(Stored items)

-- the result of the search is the number of elements < x
theorem pvLower_eq_countP (l : List Int) (x : Int) (hs : l.Pairwise (· ≤ ·)) :
    pvLower l x 0 l.length = l.countP (fun e => decide (e < x)) := by
  obtain ⟨hle, h1, h2⟩ := pvLower_inv l x hs l.length 0 l.length (by omega) (by omega) (le_refl _)
    (by omega) (fun j hj hjl => by omega)
  set r := pvLower l x 0 l.length with hr
  conv_rhs => rw [← l.take_append_drop r, List.countP_append]
  have hT : (l.take r).countP (fun e => decide (e < x)) = (l.take r).length := by
    rw [List.countP_eq_length]
    intro e he
    obtain ⟨i, hi, rfl⟩ := List.mem_iff_getElem.1 he
    have hlt : (l.take r).length = min r l.length := List.length_take
    have hilen : i < l.length := by omega
    rw [List.getElem_take]
    have := h1 i (by omega)
    rw [l.getD_eq_getElem 0 hilen] at this
    simpa using this
  have hD : (l.drop r).countP (fun e => decide (e < x)) = 0 := by
    rw [List.countP_eq_zero]
    intro e he
    obtain ⟨i, hi, rfl⟩ := List.mem_iff_getElem.1 he
    have hld : (l.drop r).length = l.length - r := List.length_drop
    have hilen : r + i < l.length := by omega
    rw [List.getElem_drop]
    have := h2 (r + i) (by omega) hilen
    rw [l.getD_eq_getElem 0 hilen] at this
    simp; omega
  rw [hT, hD, List.length_take]
  omega
-- pv_equiv track=rewrite | github.com/scouvreur/hackerrank | problem_solving/data_structures/stacks/poisonous_plants.py | poisonous_plants_stack_based
-- ===== SOURCE A (Python) =====
-- from typing import List
--
-- def poisonous_plants_stack_based(plants: List[int]) -> int:
--     """
--     Stack-based implementation of poisonous plants.
--     """
--     # initialize values
--     max_days = 0
--
--     # an item in the stack will have the pesticide level and the days it survived
--     # stack = [[pesticide_level, days_survived], ...]
--     # example: stack = [[6, 0], [5, 0], ...]
--     stack: List[List[int]] = []
--
--     for plant in plants:
--         # current plant's survival days
--         days = 0
--
--         # top plant on the stack has pesticide level greater than
--         # or equal to the current plant
--         while len(stack) > 0 and stack[-1][0] >= plant:
--             #  killed plant is to the right
--             killed_plant = stack.pop()
--             killed_plant_days_survived = killed_plant[1]
--             days = max(days, killed_plant_days_survived)
--
--         # if there are surviving plants to the left
--         if len(stack) > 0:
--             # current plant will die one day after the more
--             # poisonous plant to the left
--             days += 1
--
--         stack.append([plant, days])
--
--         # maximum survival time of any plant
--         max_days = max(max_days, days)
--
--     return max_days
-- ===== SOURCE B (Python) =====
-- from typing import List
--
-- def poisonous_plants_stack_based(plants: List[int]) -> int:
--     """
--     Naive day-by-day simulation: each day, every plant strictly greater than
--     its current left neighbour dies simultaneously; count the days on which
--     at least one plant dies.
--     """
--     current = list(plants)
--     days = 0
--     while True:
--         survivors = [x for i, x in enumerate(current) if i == 0 or x <= current[i - 1]]
--         if survivors == current:
--             return days
--         current = survivors
--         days += 1
-- ===== Notes on version B (the rewrite author's own statement) =====
-- stated objective: alternative
-- what changed: Replaces the single-pass pesticide/days stack with a direct day-by-day simulation: each day keep exactly the plants not strictly greater than their current left neighbour and count the days on which some plant died.
import Mathlib
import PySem

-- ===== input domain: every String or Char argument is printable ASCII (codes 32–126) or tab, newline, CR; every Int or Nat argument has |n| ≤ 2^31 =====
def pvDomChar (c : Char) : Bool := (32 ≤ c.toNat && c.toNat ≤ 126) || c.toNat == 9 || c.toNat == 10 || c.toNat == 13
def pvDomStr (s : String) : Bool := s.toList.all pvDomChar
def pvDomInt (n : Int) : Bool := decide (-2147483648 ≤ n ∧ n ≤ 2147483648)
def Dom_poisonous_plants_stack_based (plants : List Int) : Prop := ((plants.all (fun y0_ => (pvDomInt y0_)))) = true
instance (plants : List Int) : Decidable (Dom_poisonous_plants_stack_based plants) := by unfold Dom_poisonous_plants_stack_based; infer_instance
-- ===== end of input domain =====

WHAT TO WORK ON
The full set of records must be transcribed character for character.

ANSWER SPACE
-- the result of the search is the number of elements < x
theorem pvLower_eq_countP (l : List Int) (x : Int) (hs : l.Pairwise (· ≤ ·)) :
    pvLower l x 0 l.length = l.countP (fun e => decide (e < x)) := by
  obtain ⟨hle, h1, h2⟩ := pvLower_inv l x hs l.length 0 l.length (by omega) (by omega) (le_refl _)
    (by omega) (fun j hj hjl => by omega)
  set r := pvLower l x 0 l.length with hr
  conv_rhs => rw [← l.take_append_drop r, List.countP_append]
  have hT : (l.take r).countP (fun e => decide (e < x)) = (l.take r).length := by
    rw [List.countP_eq_length]
    intro e he
    obtain ⟨i, hi, rfl⟩ := List.mem_iff_getElem.1 he
    have hlt : (l.take r).length = min r l.length := List.length_take
    have hilen : i < l.length := by omega
    rw [List.getElem_take]
    have := h1 i (by omega)
    rw [l.getD_eq_getElem 0 hilen] at this
    simpa using this
  have hD : (l.drop r).countP (fun e => decide (e < x)) = 0 := by
    rw [List.countP_eq_zero]
    intro e he
    obtain ⟨i, hi, rfl⟩ := List.mem_iff_getElem.1 he
    have hld : (l.drop r).length = l.length - r := List.length_drop
    have hilen : r + i < l.length := by omega
    rw [List.getElem_drop]
    have := h2 (r + i) (by omega) hilen
    rw [l.getD_eq_getElem 0 hilen] at this
    simp; omega
  rw [hT, hD, List.length_take]
  omega
-- pv_equiv track=rewrite | github.com/scouvreur/hackerrank | problem_solving/data_structures/stacks/poisonous_plants.py | poisonous_plants_stack_based
-- ===== SOURCE A (Python) =====
-- from typing import List
--
-- def poisonous_plants_stack_based(plants: List[int]) -> int:
--     """
--     Stack-based implementation of poisonous plants.
--     """
--     # initialize values
--     max_days = 0
--
--     # an item in the stack will have the pesticide level and the days it survived
--     # stack = [[pesticide_level, days_survived], ...]
--     # example: stack = [[6, 0], [5, 0], ...]
--     stack: List[List[int]] = []
--
--     for plant in plants:
--         # current plant's survival days
--         days = 0
--
--         # top plant on the stack has pesticide level greater than
--         # or equal to the current plant
--         while len(stack) > 0 and stack[-1][0] >= plant:
--             #  killed plant is to the right
--             killed_plant = stack.pop()
--             killed_plant_days_survived = killed_plant[1]
--             days = max(days, killed_plant_days_survived)
--
--         # if there are surviving plants to the left
--         if len(stack) > 0:
--             # current plant will die one day after the more
--             # poisonous plant to the left
--             days += 1
--
--         stack.append([plant, days])
--
--         # maximum survival time of any plant
--         max_days = max(max_days, days)
--
--     return max_days
-- ===== SOURCE B (Python) =====
-- from typing import List
--
-- def poisonous_plants_stack_based(plants: List[int]) -> int:
--     """
--     Naive day-by-day simulation: each day, every plant strictly greater than
--     its current left neighbour dies simultaneously; count the days on which
--     at least one plant dies.
--     """
--     current = list(plants)
--     days = 0
--     while True:
--         survivors = [x for i, x in enumerate(current) if i == 0 or x <= current[i - 1]]
--         if survivors == current:
--             return days
--         current = survivors
--         days += 1
-- ===== Notes on version B (the rewrite author's own statement) =====
-- stated objective: alternative
-- what changed: Replaces the single-pass pesticide/days stack with a direct day-by-day simulation: each day keep exactly the plants not strictly greater than their current left neighbour and count the days on which some plant died.
import Mathlib
import PySem

-- ===== input domain: every String or Char argument is printable ASCII (codes 32–126) or tab, newline, CR; every Int or Nat argument has |n| ≤ 2^31 =====
def pvDomChar (c : Char) : Bool := (32 ≤ c.toNat && c.toNat ≤ 126) || c.toNat == 9 || c.toNat == 10 || c.toNat == 13
def pvDomStr (s : String) : Bool := s.toList.all pvDomChar
def pvDomInt (n : Int) : Bool := decide (-2147483648 ≤ n ∧ n ≤ 2147483648)
def Dom_poisonous_plants_stack_based (plants : List Int) : Prop := ((plants.all (fun y0_ => (pvDomInt y0_)))) = true
instance (plants : List Int) : Decidable (Dom_poisonous_plants_stack_based plants) := by unfold Dom_poisonous_plants_stack_based; infer_instance
-- ===== end of input domain =====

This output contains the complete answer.